Впрочем, с 1851 г. Ж. выступает и как лирический поэт с очень сильной гражданской направленностью публицистически заостренных стихов, в которых прочитывается его духовная биография. Реформы 60-х гг. Ж. наблюдает с воодушевлением. В это время он знакомится с В.С. Соловьевым, И.С. Тургеневым, В.Ф. Одоевским, Ф.И. Тютчевым. Его жена, Елизавета Дьякова, происходила из семьи, связанной дружескими узами с Л.Н. Толстым, к которому Ж. на протяжении жизни питал искреннее восхищение. В середине 60-х гг. Ж., потеряв двоих детей, уезжает за границу, чтобы сохранить здоровье старшей дочери. Он живет в Германии, Швейцарии, Италии, Франции, стараясь быть вблизи курортов. Здесь ему придется пережить болезнь и смерть любимой жены (1875). В 1884 г. он возвращается на родину и начинается новый активный период в творчестве Ж. Он проживет еще почти четверть века и все эти годы пишет стихи, которые приносят ему широкую известность не только как одному из «отцов» К. Пруткова, но и как поэту с прямой и отчетливо выраженной гражданской позицией. Как писал А.П. Якубович, он «возвысил свой голос», заставив вспомнить о лучших традициях демократической поэзии, связанных прежде всего с именем ушедшего Некрасова. Когда-то в одном из своих писем Некрасов, высоко ценивший мнение Ж., спрашивал у него, продолжать ли ему «Кому на Руси жить хорошо» после напечатания первых глав. Теперь Ж. остался едва ли не единственным представителем этого литературного направления и не мог не осознавать своей миссии. Если до отъезда за границу его стихи были связаны с теми спорами в обществе, которые велись накануне и в период реформы 1861 г., то теперь он откликается на различные общественно-политические события, определяя это время как время «нравственного хаоса».
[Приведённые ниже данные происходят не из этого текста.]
-- The codon dictionary lookup IS the numeric 64-table lookup
set_option maxRecDepth 8192 in
lemma getD_codon (a b c : Char) : codonTable.getD [a, b, c] ['X'] = [codonAAB a b c] := by
  have hitems : codonTable.items = codonPairs := by rfl
  rcases char_cases a with rfl | rfl | rfl | rfl | ha
  · rcases char_cases b with rfl | rfl | rfl | rfl | hb
    · rcases char_cases c with rfl | rfl | rfl | rfl | hcc
      · decide
      · decide
      · decide
      · decide
      · have hmiss : codonTable.contains ['T', 'T', c] = false := by
          simp [PySem.Dict.contains, hitems, codonPairs, hcc.1, hcc.2.1, hcc.2.2.1, hcc.2.2.2, Ne.symm hcc.1, Ne.symm hcc.2.1, Ne.symm hcc.2.2.1, Ne.symm hcc.2.2.2]
        rw [PySem.Dict.getD_of_not_contains _ _ hmiss]
        simp [codonAAB, baseIndex, hcc.1, hcc.2.1, hcc.2.2.1, hcc.2.2.2, Ne.symm hcc.1, Ne.symm hcc.2.1, Ne.symm hcc.2.2.1, Ne.symm hcc.2.2.2]
    · rcases char_cases c with rfl | rfl | rfl | rfl | hcc
      · decide
      · decide
      · decide
      · decide
      · have hmiss : codonTable.contains ['T', 'C', c] = false := by
          simp [PySem.Dict.contains, hitems, codonPairs, hcc.1, hcc.2.1, hcc.2.2.1, hcc.2.2.2, Ne.symm hcc.1, Ne.symm hcc.2.1, Ne.symm hcc.2.2.1, Ne.symm hcc.2.2.2]
        rw [PySem.Dict.getD_of_not_contains _ _ hmiss]
        simp [codonAAB, baseIndex, hcc.1, hcc.2.1, hcc.2.2.1, hcc.2.2.2, Ne.symm hcc.1, Ne.symm hcc.2.1, Ne.symm hcc.2.2.1, Ne.symm hcc.2.2.2]
    · rcases char_cases c with rfl | rfl | rfl | rfl | hcc
      · decide
      · decide
      · decide
      · decide
      · have hmiss : codonTable.contains ['T', 'A', c] = false := by
          simp [PySem.Dict.contains, hitems, codonPairs, hcc.1, hcc.2.1, hcc.2.2.1, hcc.2.2.2, Ne.symm hcc.1, Ne.symm hcc.2.1, Ne.symm hcc.2.2.1, Ne.symm hcc.2.2.2]
        rw [PySem.Dict.getD_of_not_contains _ _ hmiss]
        simp [codonAAB, baseIndex, hcc.1, hcc.2.1, hcc.2.2.1, hcc.2.2.2, Ne.symm hcc.1, Ne.symm hcc.2.1, Ne.symm hcc.2.2.1, Ne.symm hcc.2.2.2]
    · rcases char_cases c with rfl | rfl | rfl | rfl | hcc
      · decide
      · decide
      · decide
      · decide
      · have hmiss : codonTable.contains ['T', 'G', c] = false := by
          simp [PySem.Dict.contains, hitems, codonPairs, hcc.1, hcc.2.1, hcc.2.2.1, hcc.2.2.2, Ne.symm hcc.1, Ne.symm hcc.2.1, Ne.symm hcc.2.2.1, Ne.symm hcc.2.2.2]
        rw [PySem.Dict.getD_of_not_contains _ _ hmiss]
        simp [codonAAB, baseIndex, hcc.1, hcc.2.1, hcc.2.2.1, hcc.2.2.2, Ne.symm hcc.1, Ne.symm hcc.2.1, Ne.symm hcc.2.2.1, Ne.symm hcc.2.2.2]
    · have hmiss : codonTable.contains ['T', b, c] = false := by
        simp [PySem.Dict.contains, hitems, codonPairs, hb.1, hb.2.1, hb.2.2.1, hb.2.2.2, Ne.symm hb.1, Ne.symm hb.2.1, Ne.symm hb.2.2.1, Ne.symm hb.2.2.2]
      rw [PySem.Dict.getD_of_not_contains _ _ hmiss]
      simp [codonAAB, baseIndex, hb.1, hb.2.1, hb.2.2.1, hb.2.2.2, Ne.symm hb.1, Ne.symm hb.2.1, Ne.symm hb.2.2.1, Ne.symm hb.2.2.2]
  · rcases char_cases b with rfl | rfl | rfl | rfl | hb
    · rcases char_cases c with rfl | rfl | rfl | rfl | hcc
      · decide
      · decide
      · decide
      · decide
      · have hmiss : codonTable.contains ['C', 'T', c] = false := by
          simp [PySem.Dict.contains, hitems, codonPairs, hcc.1, hcc.2.1, hcc.2.2.1, hcc.2.2.2, Ne.symm hcc.1, Ne.symm hcc.2.1, Ne.symm hcc.2.2.1, Ne.symm hcc.2.2.2]
        rw [PySem.Dict.getD_of_not_contains _ _ hmiss]
        simp [codonAAB, baseIndex, hcc.1, hcc.2.1, hcc.2.2.1, hcc.2.2.2, Ne.symm hcc.1, Ne.symm hcc.2.1, Ne.symm hcc.2.2.1, Ne.symm hcc.2.2.2]
    · rcases char_cases c with rfl | rfl | rfl | rfl | hcc
      · decide
      · decide
      · decide
      · decide
      · have hmiss : codonTable.contains ['C', 'C', c] = false := by
          simp [PySem.Dict.contains, hitems, codonPairs, hcc.1, hcc.2.1, hcc.2.2.1, hcc.2.2.2, Ne.symm hcc.1, Ne.symm hcc.2.1, Ne.symm hcc.2.2.1, Ne.symm hcc.2.2.2]
        rw [PySem.Dict.getD_of_not_contains _ _ hmiss]
        simp [codonAAB, baseIndex, hcc.1, hcc.2.1, hcc.2.2.1, hcc.2.2.2, Ne.symm hcc.1, Ne.symm hcc.2.1, Ne.symm hcc.2.2.1, Ne.symm hcc.2.2.2]
    · rcases char_cases c with rfl | rfl | rfl | rfl | hcc
      · decide
      · decide
      · decide
      · decide
      · have hmiss : codonTable.contains ['C', 'A', c] = false := by
          simp [PySem.Dict.contains, hitems, codonPairs, hcc.1, hcc.2.1, hcc.2.2.1, hcc.2.2.2, Ne.symm hcc.1, Ne.symm hcc.2.1, Ne.symm hcc.2.2.1, Ne.symm hcc.2.2.2]
        rw [PySem.Dict.getD_of_not_contains _ _ hmiss]
        simp [codonAAB, baseIndex, hcc.1, hcc.2.1, hcc.2.2.1, hcc.2.2.2, Ne.symm hcc.1, Ne.symm hcc.2.1, Ne.symm hcc.2.2.1, Ne.symm hcc.2.2.2]
    · rcases char_cases c with rfl | rfl | rfl | rfl | hcc
      · decide
      · decide
      · decide
      · decide
      · have hmiss : codonTable.contains ['C', 'G', c] = false := by
          simp [PySem.Dict.contains, hitems, codonPairs, hcc.1, hcc.2.1, hcc.2.2.1, hcc.2.2.2, Ne.symm hcc.1, Ne.symm hcc.2.1, Ne.symm hcc.2.2.1, Ne.symm hcc.2.2.2]
        rw [PySem.Dict.getD_of_not_contains _ _ hmiss]
        simp [codonAAB, baseIndex, hcc.1, hcc.2.1, hcc.2.2.1, hcc.2.2.2, Ne.symm hcc.1, Ne.symm hcc.2.1, Ne.symm hcc.2.2.1, Ne.symm hcc.2.2.2]
    · have hmiss : codonTable.contains ['C', b, c] = false := by
        simp [PySem.Dict.contains, hitems, codonPairs, hb.1, hb.2.1, hb.2.2.1, hb.2.2.2, Ne.symm hb.1, Ne.symm hb.2.1, Ne.symm hb.2.2.1, Ne.symm hb.2.2.2]
      rw [PySem.Dict.getD_of_not_contains _ _ hmiss]
      simp [codonAAB, baseIndex, hb.1, hb.2.1, hb.2.2.1, hb.2.2.2, Ne.symm hb.1, Ne.symm hb.2.1, Ne.symm hb.2.2.1, Ne.symm hb.2.2.2]
  · rcases char_cases b with rfl | rfl | rfl | rfl | hb
    · rcases char_cases c with rfl | rfl | rfl | rfl | hcc
      · decide
      · decide
      · decide
      · decide
      · have hmiss : codonTable.contains ['A', 'T', c] = false := by
          simp [PySem.Dict.contains, hitems, codonPairs, hcc.1, hcc.2.1, hcc.2.2.1, hcc.2.2.2, Ne.symm hcc.1, Ne.symm hcc.2.1, Ne.symm hcc.2.2.1, Ne.symm hcc.2.2.2]
        rw [PySem.Dict.getD_of_not_contains _ _ hmiss]
        simp [codonAAB, baseIndex, hcc.1, hcc.2.1, hcc.2.2.1, hcc.2.2.2, Ne.symm hcc.1, Ne.symm hcc.2.1, Ne.symm hcc.2.2.1, Ne.symm hcc.2.2.2]
    · rcases char_cases c with rfl | rfl | rfl | rfl | hcc
      · decide
      · decide
      · decide
      · decide
      · have hmiss : codonTable.contains ['A', 'C', c] = false := by
          simp [PySem.Dict.contains, hitems, codonPairs, hcc.1, hcc.2.1, hcc.2.2.1, hcc.2.2.2, Ne.symm hcc.1, Ne.symm hcc.2.1, Ne.symm hcc.2.2.1, Ne.symm hcc.2.2.2]
        rw [PySem.Dict.getD_of_not_contains _ _ hmiss]
        simp [codonAAB, baseIndex, hcc.1, hcc.2.1, hcc.2.2.1, hcc.2.2.2, Ne.symm hcc.1, Ne.symm hcc.2.1, Ne.symm hcc.2.2.1, Ne.symm hcc.2.2.2]
    · rcases char_cases c with rfl | rfl | rfl | rfl | hcc
      · decide
      · decide
      · decide
      · decide
      · have hmiss : codonTable.contains ['A', 'A', c] = false := by
          simp [PySem.Dict.contains, hitems, codonPairs, hcc.1, hcc.2.1, hcc.2.2.1, hcc.2.2.2, Ne.symm hcc.1, Ne.symm hcc.2.1, Ne.symm hcc.2.2.1, Ne.symm hcc.2.2.2]
        rw [PySem.Dict.getD_of_not_contains _ _ hmiss]
        simp [codonAAB, baseIndex, hcc.1, hcc.2.1, hcc.2.2.1, hcc.2.2.2, Ne.symm hcc.1, Ne.symm hcc.2.1, Ne.symm hcc.2.2.1, Ne.symm hcc.2.2.2]
    · rcases char_cases c with rfl | rfl | rfl | rfl | hcc
      · decide
      · decide
      · decide
      · decide
      · have hmiss : codonTable.contains ['A', 'G', c] = false := by
          simp [PySem.Dict.contains, hitems, codonPairs, hcc.1, hcc.2.1, hcc.2.2.1, hcc.2.2.2, Ne.symm hcc.1, Ne.symm hcc.2.1, Ne.symm hcc.2.2.1, Ne.symm hcc.2.2.2]
        rw [PySem.Dict.getD_of_not_contains _ _ hmiss]
        simp [codonAAB, baseIndex, hcc.1, hcc.2.1, hcc.2.2.1, hcc.2.2.2, Ne.symm hcc.1, Ne.symm hcc.2.1, Ne.symm hcc.2.2.1, Ne.symm hcc.2.2.2]
    · have hmiss : codonTable.contains ['A', b, c] = false := by
        simp [PySem.Dict.contains, hitems, codonPairs, hb.1, hb.2.1, hb.2.2.1, hb.2.2.2, Ne.symm hb.1, Ne.symm hb.2.1, Ne.symm hb.2.2.1, Ne.symm hb.2.2.2]
      rw [PySem.Dict.getD_of_not_contains _ _ hmiss]
      simp [codonAAB, baseIndex, hb.1, hb.2.1, hb.2.2.1, hb.2.2.2, Ne.symm hb.1, Ne.symm hb.2.1, Ne.symm hb.2.2.1, Ne.symm hb.2.2.2]
  · rcases char_cases b with rfl | rfl | rfl | rfl | hb
    · rcases char_cases c with rfl | rfl | rfl | rfl | hcc
      · decide
      · decide
      · decide
      · decide
      · have hmiss : codonTable.contains ['G', 'T', c] = false := by
          simp [PySem.Dict.contains, hitems, codonPairs, hcc.1, hcc.2.1, hcc.2.2.1, hcc.2.2.2, Ne.symm hcc.1, Ne.symm hcc.2.1, Ne.symm hcc.2.2.1, Ne.symm hcc.2.2.2]
        rw [PySem.Dict.getD_of_not_contains _ _ hmiss]
        simp [codonAAB, baseIndex, hcc.1, hcc.2.1, hcc.2.2.1, hcc.2.2.2, Ne.symm hcc.1, Ne.symm hcc.2.1, Ne.symm hcc.2.2.1, Ne.symm hcc.2.2.2]
    · rcases char_cases c with rfl | rfl | rfl | rfl | hcc
      · decide
      · decide
      · decide
      · decide
      · have hmiss : codonTable.contains ['G', 'C', c] = false := by
          simp [PySem.Dict.contains, hitems, codonPairs, hcc.1, hcc.2.1, hcc.2.2.1, hcc.2.2.2, Ne.symm hcc.1, Ne.symm hcc.2.1, Ne.symm hcc.2.2.1, Ne.symm hcc.2.2.2]
        rw [PySem.Dict.getD_of_not_contains _ _ hmiss]
        simp [codonAAB, baseIndex, hcc.1, hcc.2.1, hcc.2.2.1, hcc.2.2.2, Ne.symm hcc.1, Ne.symm hcc.2.1, Ne.symm hcc.2.2.1, Ne.symm hcc.2.2.2]
    · rcases char_cases c with rfl | rfl | rfl | rfl | hcc
      · decide
      · decide
      · decide
      · decide
      · have hmiss : codonTable.contains ['G', 'A', c] = false := by
          simp [PySem.Dict.contains, hitems, codonPairs, hcc.1, hcc.2.1, hcc.2.2.1, hcc.2.2.2, Ne.symm hcc.1, Ne.symm hcc.2.1, Ne.symm hcc.2.2.1, Ne.symm hcc.2.2.2]
        rw [PySem.Dict.getD_of_not_contains _ _ hmiss]
        simp [codonAAB, baseIndex, hcc.1, hcc.2.1, hcc.2.2.1, hcc.2.2.2, Ne.symm hcc.1, Ne.symm hcc.2.1, Ne.symm hcc.2.2.1, Ne.symm hcc.2.2.2]
    · rcases char_cases c with rfl | rfl | rfl | rfl | hcc
      · decide
      · decide
      · decide
      · decide
      · have hmiss : codonTable.contains ['G', 'G', c] = false := by
          simp [PySem.Dict.contains, hitems, codonPairs, hcc.1, hcc.2.1, hcc.2.2.1, hcc.2.2.2, Ne.symm hcc.1, Ne.symm hcc.2.1, Ne.symm hcc.2.2.1, Ne.symm hcc.2.2.2]
        rw [PySem.Dict.getD_of_not_contains _ _ hmiss]
        simp [codonAAB, baseIndex, hcc.1, hcc.2.1, hcc.2.2.1, hcc.2.2.2, Ne.symm hcc.1, Ne.symm hcc.2.1, Ne.symm hcc.2.2.1, Ne.symm hcc.2.2.2]
    · have hmiss : codonTable.contains ['G', b, c] = false := by
        simp [PySem.Dict.contains, hitems, codonPairs, hb.1, hb.2.1, hb.2.2.1, hb.2.2.2, Ne.symm hb.1, Ne.symm hb.2.1, Ne.symm hb.2.2.1, Ne.symm hb.2.2.2]
      rw [PySem.Dict.getD_of_not_contains _ _ hmiss]
      simp [codonAAB, baseIndex, hb.1, hb.2.1, hb.2.2.1, hb.2.2.2, Ne.symm hb.1, Ne.symm hb.2.1, Ne.symm hb.2.2.1, Ne.symm hb.2.2.2]
  · have hmiss : codonTable.contains [a, b, c] = false := by
      simp [PySem.Dict.contains, hitems, codonPairs, ha.1, ha.2.1, ha.2.2.1, ha.2.2.2, Ne.symm ha.1, Ne.symm ha.2.1, Ne.symm ha.2.2.1, Ne.symm ha.2.2.2]
    rw [PySem.Dict.getD_of_not_contains _ _ hmiss]
    simp [codonAAB, baseIndex, ha.1, ha.2.1, ha.2.2.1, ha.2.2.2, Ne.symm ha.1, Ne.symm ha.2.1, Ne.symm ha.2.2.1, Ne.symm ha.2.2.2]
Противников реформы он прямо называл «живыми мертвецами» («Сказка о живых мертвецах», 1858). Он откликнулся на процесс по делу революционера Каракозова («Забудь их шумное волненье…», 1866), его заботит судьба сосланных Н.Г. Чернышевского и Н.В. Шелгунова («Современному гражданину», 1870). Виновной в «нравственном хаосе» («О, скоро ль минет это время…», 1870) он считал реакционную прессу, «литераторов «гасильников». Он отзывается и на деятельность газеты «Московские ведомости» и ее редактора М. Каткова, которого он называет «газетным Аракчеевым», «кентавром», грубо попирающим этические законы, и на его духовных наследников — реакционеров и черносотенцев. Реально оценивая свои силы, он считает себя «знаменосцем поневоле».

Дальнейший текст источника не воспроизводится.